**What needs to be done**
Gather each line in the entries that includes the string "loop".

**Given records**
■ ■ ■ ■
-- pv_equiv track=rewrite | github.com/daviddjons-debug/agent-orchestration-lab | scripts/builder.py | is_allowed_target
-- ===== SOURCE A (Python) =====
-- def is_allowed_target(target_rel: str, allowed_change_set: list[str]) -> bool:
--     normalized_target = target_rel.strip("/")
--     for raw in allowed_change_set:
--         zone = raw.strip()
--         if not zone:
--             continue
--         normalized_zone = zone.strip("/")
--         if zone.endswith("/"):
--             if normalized_target == normalized_zone or normalized_target.startswith(normalized_zone + "/"):
--                 return True
--         else:
--             if normalized_target == normalized_zone:
--                 return True
--     return False
-- ===== SOURCE B (Python) =====
-- def is_allowed_target(target_rel: str, allowed_change_set: list[str]) -> bool:
--     nt = target_rel.strip("/")
--     # slash-boundary prefixes of nt: nt startswith p+"/" iff p is in this set
--     ancestors = {nt[:i] for i, c in enumerate(nt) if c == "/"}
--
--     def matches(raw: str) -> bool:
--         zone = raw.strip()
--         if not zone:
--             return False
--         nz = zone.strip("/")
--         return nz == nt or (zone.endswith("/") and nz in ancestors)
--
--     return any(map(matches, allowed_change_set))
-- ===== Notes on version B (the rewrite author's own statement) =====
-- stated objective: alternative
-- what changed: Instead of testing each zone against the target with string-prefix comparisons, B precomputes the set of slash-boundary ancestor prefixes of the normalized target once, so every directory zone's prefix test becomes a single set-membership lookup and startswith disappears entirely.
import Mathlib
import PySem

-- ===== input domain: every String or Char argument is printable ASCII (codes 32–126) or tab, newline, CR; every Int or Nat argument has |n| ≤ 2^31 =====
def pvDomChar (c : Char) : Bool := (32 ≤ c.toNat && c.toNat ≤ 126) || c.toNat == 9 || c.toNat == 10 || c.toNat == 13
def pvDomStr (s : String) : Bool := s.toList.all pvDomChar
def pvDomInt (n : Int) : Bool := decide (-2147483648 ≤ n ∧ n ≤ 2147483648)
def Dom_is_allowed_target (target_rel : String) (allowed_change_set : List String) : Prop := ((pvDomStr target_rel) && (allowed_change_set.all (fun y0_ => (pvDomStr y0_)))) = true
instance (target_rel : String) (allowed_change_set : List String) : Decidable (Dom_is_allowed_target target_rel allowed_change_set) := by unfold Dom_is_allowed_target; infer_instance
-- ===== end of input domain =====

-- B indexes the TARGET instead of scanning with string-prefix tests: it precomputes the set of
-- slash-boundary ancestor prefixes of the normalized target once, so each directory zone is
-- answered by a set-membership lookup in place of A's startswith comparison (alternative algorithm).


-- ===== PORT A =====
-- A's early-return scan: each zone is tested against the target as it is visited.
def isAllowedGo (nt : String) : List String → Bool
  | [] => false
  | raw :: rest =>
    let zone := PySem.Str.strip raw
    if zone = "" then isAllowedGo nt rest
    else
      let nz := PySem.Str.stripChars zone "/"
      if PySem.Str.endswith zone "/" then
        if nt == nz || PySem.Str.startswith nt (nz ++ "/") then true else isAllowedGo nt rest
      else
        if nt == nz then true else isAllowedGo nt rest

def is_allowed_target (target_rel : String) (allowed_change_set : List String) : Bool :=
  isAllowedGo (PySem.Str.stripChars target_rel "/") allowed_change_set

-- ===== PORT B =====
-- ancestors = {nt[:i] for i, c in enumerate(nt) if c == "/"}
def iatAncestors (nt : String) : PySem.Set String :=
  PySem.Set.ofList
    (((PySem.List.enumerate nt.toList 0).filter (fun p => p.2 == '/')).map
      (fun p => PySem.Str.slice nt none (some p.1)))

-- matches(raw)
def iatMatches (nt : String) (ancestors : PySem.Set String) (raw : String) : Bool :=
  let zone := PySem.Str.strip raw
  if zone = "" then false
  else
    let nz := PySem.Str.stripChars zone "/"
    nz == nt || (PySem.Str.endswith zone "/" && PySem.Set.contains ancestors nz)

def is_allowed_target_alt (target_rel : String) (allowed_change_set : List String) : Bool :=
  let nt := PySem.Str.stripChars target_rel "/"
  let ancestors := iatAncestors nt
  allowed_change_set.any (fun raw => iatMatches nt ancestors raw)

-- ===== PRECONDITION & SPEC =====
def Spec_is_allowed_target (target_rel : String) (allowed_change_set : List String) (out : Bool) : Prop := out = is_allowed_target_alt target_rel allowed_change_set
instance (target_rel : String) (allowed_change_set : List String) (out : Bool) : Decidable (Spec_is_allowed_target target_rel allowed_change_set out) := by unfold Spec_is_allowed_target; infer_instance

-- ===== CLAIM (what is proved, stated in full; the proofs are below) =====
def Claim_equal_is_allowed_target : Prop := ∀ (target_rel : String) (allowed_change_set : List String), Dom_is_allowed_target target_rel allowed_change_set → Spec_is_allowed_target target_rel allowed_change_set (is_allowed_target target_rel allowed_change_set)

-- ===== LEMMAS AND PROOFS =====

-- prefix-with-marker characterisation: l₁ ++ [c] is a prefix of l₂ iff c sits at index l₁.length
theorem prefix_snoc_iff {α : Type} (l₁ l₂ : List α) (c : α) :
    (l₁ ++ [c]) <+: l₂ ↔ ∃ (k : Nat) (h : k < l₂.length), l₂[k] = c ∧ l₂.take k = l₁ := by
  constructor
  · rintro ⟨t, ht⟩
    refine ⟨l₁.length, ?_, ?_, ?_⟩ <;> simp [← ht]
  · rintro ⟨k, hk, hc, htake⟩
    refine ⟨l₂.drop (k + 1), ?_⟩
    rw [← htake, ← hc]
    simp [List.take_append_getElem, List.take_append_drop]

theorem contains_iatAncestors (nt nz : String) :
    PySem.Set.contains (iatAncestors nt) nz = PySem.Str.startswith nt (nz ++ "/") := by
  rw [Bool.eq_iff_iff]
  have h2 : PySem.Str.startswith nt (nz ++ "/") = true ↔
      ∃ (k : Nat) (h : k < nt.toList.length), nt.toList[k] = '/' ∧ nt.toList.take k = nz.toList := by
    have h : (nz ++ "/").toList = nz.toList ++ ['/'] := by simp [String.toList_append]
    simp [h, PySem.Chars.startswith_iff, prefix_snoc_iff]
  rw [h2]
  simp [iatAncestors, PySem.Set.contains, PySem.Set.mem_ofList, List.mem_filter,
        PySem.List.mem_enumerate_iff, String.ext_iff]

-- per-element agreement: B's matches computes A's single-zone test
theorem matches_eq_go_single (nt raw : String) :
    iatMatches nt (iatAncestors nt) raw = isAllowedGo nt [raw] := by
  have hnil : isAllowedGo nt [] = false := rfl
  have hbc : (PySem.Str.stripChars (PySem.Str.strip raw) "/" == nt)
      = (nt == PySem.Str.stripChars (PySem.Str.strip raw) "/") := Bool.beq_comm
  unfold iatMatches isAllowedGo
  dsimp only
  rw [contains_iatAncestors, hbc]
  by_cases h1 : PySem.Str.strip raw = ""
  · simp [h1, hnil]
  · simp only [PySem.Str.endswith_eq] at *
    by_cases h2 : PySem.Chars.endswith (PySem.Chars.strip raw.toList) "/".toList = true
    all_goals
      cases hnt : (nt == PySem.Str.stripChars (PySem.Str.strip raw) "/") <;>
        simp_all

theorem go_cons (nt raw : String) (rest : List String) :
    isAllowedGo nt (raw :: rest) = (isAllowedGo nt [raw] || isAllowedGo nt rest) := by
  cases rest with
  | nil => simp [isAllowedGo]
  | cons b l =>
    unfold isAllowedGo
    dsimp only
    split_ifs <;> simp_all [isAllowedGo]

-- any over the list computes A's early-return scan
theorem any_eq_go (nt : String) (l : List String) :
    l.any (fun raw => iatMatches nt (iatAncestors nt) raw) = isAllowedGo nt l := by
  induction l with
  | nil => simp [isAllowedGo]
  | cons raw rest ih =>
    rw [List.any_cons, ih, matches_eq_go_single, ← go_cons]

-- ===== VERDICT (by name: the statement is the Claim_ definition above) =====
theorem is_allowed_target_spec : Claim_equal_is_allowed_target := by
  intro target_rel acs _
  unfold Spec_is_allowed_target is_allowed_target is_allowed_target_alt
  rw [any_eq_go]
-- pv_equiv track=rewrite | github.com/AndyGudkoff/tms_qap-18_Gudkov | QAP_18_HW4.py | calculate_digits
-- ===== SOURCE A (Python) =====
-- def calculate_digits(N):
--
--     digit_count = 0
--     digit_sum = 0
--
--     while N > 0:
--         digit = N % 10
--
--         digit_count += 1
--         digit_sum += digit
--
--         N //= 10
--
--     return digit_count, digit_sum
-- ===== SOURCE B (Python) =====
-- def calculate_digits(N):
--     # String-based: convert N to its decimal string, count chars and sum digit values.
--     if N <= 0:
--         return 0, 0
--     s = str(N)
--     return len(s), sum(ord(c) - 48 for c in s)
-- ===== Notes on version B (the rewrite author's own statement) =====
-- stated objective: idiomatic
-- what changed: Replaces the arithmetic while-loop (repeated %10 and //=10) by converting N to its decimal string and taking its length and the sum of its digit characters.
import Mathlib
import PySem

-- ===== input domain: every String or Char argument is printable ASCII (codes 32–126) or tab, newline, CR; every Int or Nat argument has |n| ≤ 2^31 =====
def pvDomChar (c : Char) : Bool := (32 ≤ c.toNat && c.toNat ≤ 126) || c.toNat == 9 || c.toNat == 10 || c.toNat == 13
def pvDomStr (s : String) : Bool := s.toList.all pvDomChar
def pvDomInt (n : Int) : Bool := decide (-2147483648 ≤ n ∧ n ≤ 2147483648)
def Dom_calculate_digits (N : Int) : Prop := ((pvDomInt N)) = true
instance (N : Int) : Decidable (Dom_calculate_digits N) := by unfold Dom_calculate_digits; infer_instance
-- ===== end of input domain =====

-- B replaces A's arithmetic %10 / //=10 loop by reading the digits off str(N); same values, no speed claim.

-- ===== PORT A =====
-- literal port of A's while-loop: state (N, digit_count, digit_sum), loop while N > 0
def calcDigitsGo (N digit_count digit_sum : Int) : Int × Int :=
  if _h : 0 < N then
    calcDigitsGo (PySem.Int.floordiv N 10) (digit_count + 1) (digit_sum + PySem.Int.mod N 10)
  else
    (digit_count, digit_sum)
termination_by N.toNat
decreasing_by
  simp only [PySem.Int.floordiv]
  rw [Int.fdiv_eq_ediv_of_nonneg N (by omega : (0:Int) ≤ 10)]
  omega

def calculate_digits (N : Int) : Int × Int := calcDigitsGo N 0 0

-- ===== PORT B =====
def calculate_digits_alt (N : Int) : Int × Int :=
  if N ≤ 0 then (0, 0)
  else
    let s := PySem.Int.toStr N
    (PySem.Str.len s, ((s.toList.map (fun c => ((c.toNat : Int) - 48))).sum))

-- ===== PRECONDITION & SPEC =====
def Spec_calculate_digits (N : Int) (out : Int × Int) : Prop := out = calculate_digits_alt N
instance (N : Int) (out : Int × Int) : Decidable (Spec_calculate_digits N out) := by unfold Spec_calculate_digits; infer_instance

-- ===== CLAIM (what is proved, stated in full; the proofs are below) =====
def Claim_equal_calculate_digits : Prop := ∀ (N : Int), Dom_calculate_digits N → Spec_calculate_digits N (calculate_digits N)

-- ===== LEMMAS AND PROOFS =====

-- fuel irrelevance for Nat.toDigitsCore (base 10)
lemma toDigitsCore_fuel (f f' n : Nat) (l : List Char) (hf : n < f) (hf' : n < f') :
    Nat.toDigitsCore 10 f n l = Nat.toDigitsCore 10 f' n l := by
  induction f generalizing f' n l with
  | zero => omega
  | succ f ih =>
    obtain ⟨f'', rfl⟩ : ∃ k, f' = k + 1 := ⟨f' - 1, by omega⟩
    simp only [Nat.toDigitsCore]
    by_cases h : n / 10 = 0
    · simp [h]
    · simp only [h, if_false]
      exact ih f'' (n / 10) _ (by omega) (by omega)

lemma toDigitsCore_append (f n : Nat) (l : List Char) :
    Nat.toDigitsCore 10 f n l = Nat.toDigitsCore 10 f n [] ++ l := by
  induction f generalizing n l with
  | zero => simp [Nat.toDigitsCore]
  | succ f ih =>
    simp only [Nat.toDigitsCore]
    by_cases h : n / 10 = 0
    · simp [h]
    · simp only [h, if_false]
      rw [ih (n / 10) (Nat.digitChar (n % 10) :: l),
          ih (n / 10) [Nat.digitChar (n % 10)]]
      simp

lemma toDigits_small (n : Nat) (h : n < 10) :
    Nat.toDigits 10 n = [Nat.digitChar n] := by
  simp [Nat.toDigits, Nat.toDigitsCore, Nat.div_eq_of_lt h, Nat.mod_eq_of_lt h]

lemma core_succ (f n : Nat) (l : List Char) :
    Nat.toDigitsCore 10 (f + 1) n l =
      if n / 10 = 0 then Nat.digitChar (n % 10) :: l
      else Nat.toDigitsCore 10 f (n / 10) (Nat.digitChar (n % 10) :: l) := by
  rfl

lemma toDigits_step (n : Nat) (h : 10 ≤ n) :
    Nat.toDigits 10 n = Nat.toDigits 10 (n / 10) ++ [Nat.digitChar (n % 10)] := by
  have h10 : n / 10 ≠ 0 := by omega
  rw [show Nat.toDigits 10 n = Nat.toDigitsCore 10 (n + 1) n [] from rfl, core_succ]
  simp only [h10, if_false]
  rw [toDigitsCore_append, toDigitsCore_fuel n (n / 10 + 1) (n / 10) []
        (by omega) (by omega)]
  rfl

lemma digitChar_val (d : Nat) (h : d < 10) :
    ((Nat.digitChar d).toNat : Int) - 48 = (d : Int) := by
  interval_cases d <;> decide

-- the loop of A computes length and digit-char sum of Nat.toDigits 10 m
lemma calcDigitsGo_eq (m : Nat) (hm : 0 < m) :
    ∀ c s : Int, calcDigitsGo (m : Int) c s =
      (c + ((Nat.toDigits 10 m).length : Int),
       s + ((Nat.toDigits 10 m).map (fun ch => ((ch.toNat : Int) - 48))).sum) := by
  induction m using Nat.strong_induction_on with
  | _ m ih =>
    intro c s
    rw [calcDigitsGo.eq_def]
    have hpos : (0 : Int) < (m : Int) := by exact_mod_cast hm
    simp only [hpos, dif_pos]
    have hfd : PySem.Int.floordiv (m : Int) 10 = ((m / 10 : Nat) : Int) := by
      simp only [PySem.Int.floordiv]
      rw [Int.fdiv_eq_ediv_of_nonneg _ (by omega : (0:Int) ≤ 10)]
      omega
    have hmd : PySem.Int.mod (m : Int) 10 = ((m % 10 : Nat) : Int) := by
      simp only [PySem.Int.mod]
      have := Int.fmod_eq_emod (a := (m : Int)) (b := 10)
      simp at this
      omega
    rw [hfd, hmd]
    by_cases hsmall : m < 10
    · have : m / 10 = 0 := Nat.div_eq_of_lt hsmall
      rw [this]
      rw [calcDigitsGo.eq_def]
      simp [toDigits_small m hsmall, digitChar_val m hsmall,
            Nat.mod_eq_of_lt hsmall]
    · have h10 : 10 ≤ m := by omega
      rw [ih (m / 10) (by omega) (by omega)]
      rw [toDigits_step m h10]
      simp [digitChar_val (m % 10) (Nat.mod_lt m (by omega))]
      constructor <;> ring

-- ===== VERDICT (by name: the statement is the Claim_ definition above) =====
theorem calculate_digits_spec : Claim_equal_calculate_digits := by
  intro N _
  unfold Spec_calculate_digits calculate_digits calculate_digits_alt
  by_cases h : N ≤ 0
  · rw [calcDigitsGo.eq_def]
    simp [h]
  · rw [not_le] at h
    simp only [not_le.mpr h, if_false]
    obtain ⟨m, rfl⟩ : ∃ m : Nat, N = (m : Int) := ⟨N.toNat, by omega⟩
    have hm : 0 < m := by exact_mod_cast h
    rw [calcDigitsGo_eq m hm 0 0]
    have htc : (PySem.Int.toStr (m : Int)).toList = Nat.toDigits 10 m := by
      rw [PySem.Int.toList_toStr]
      simp [PySem.Int.toChars]
    simp [PySem.Str.len, htc]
■ ■ ■ ■
**Exercise output**
-- what changed: Replaces the arithmetic while-loop (repeated %10 and //=10) by converting N to its decimal string and taking its length and the sum of its digit characters.
-- B replaces A's arithmetic %10 / //=10 loop by reading the digits off str(N); same values, no speed claim.
-- literal port of A's while-loop: state (N, digit_count, digit_sum), loop while N > 0
-- the loop of A computes length and digit-char sum of Nat.toDigits 10 m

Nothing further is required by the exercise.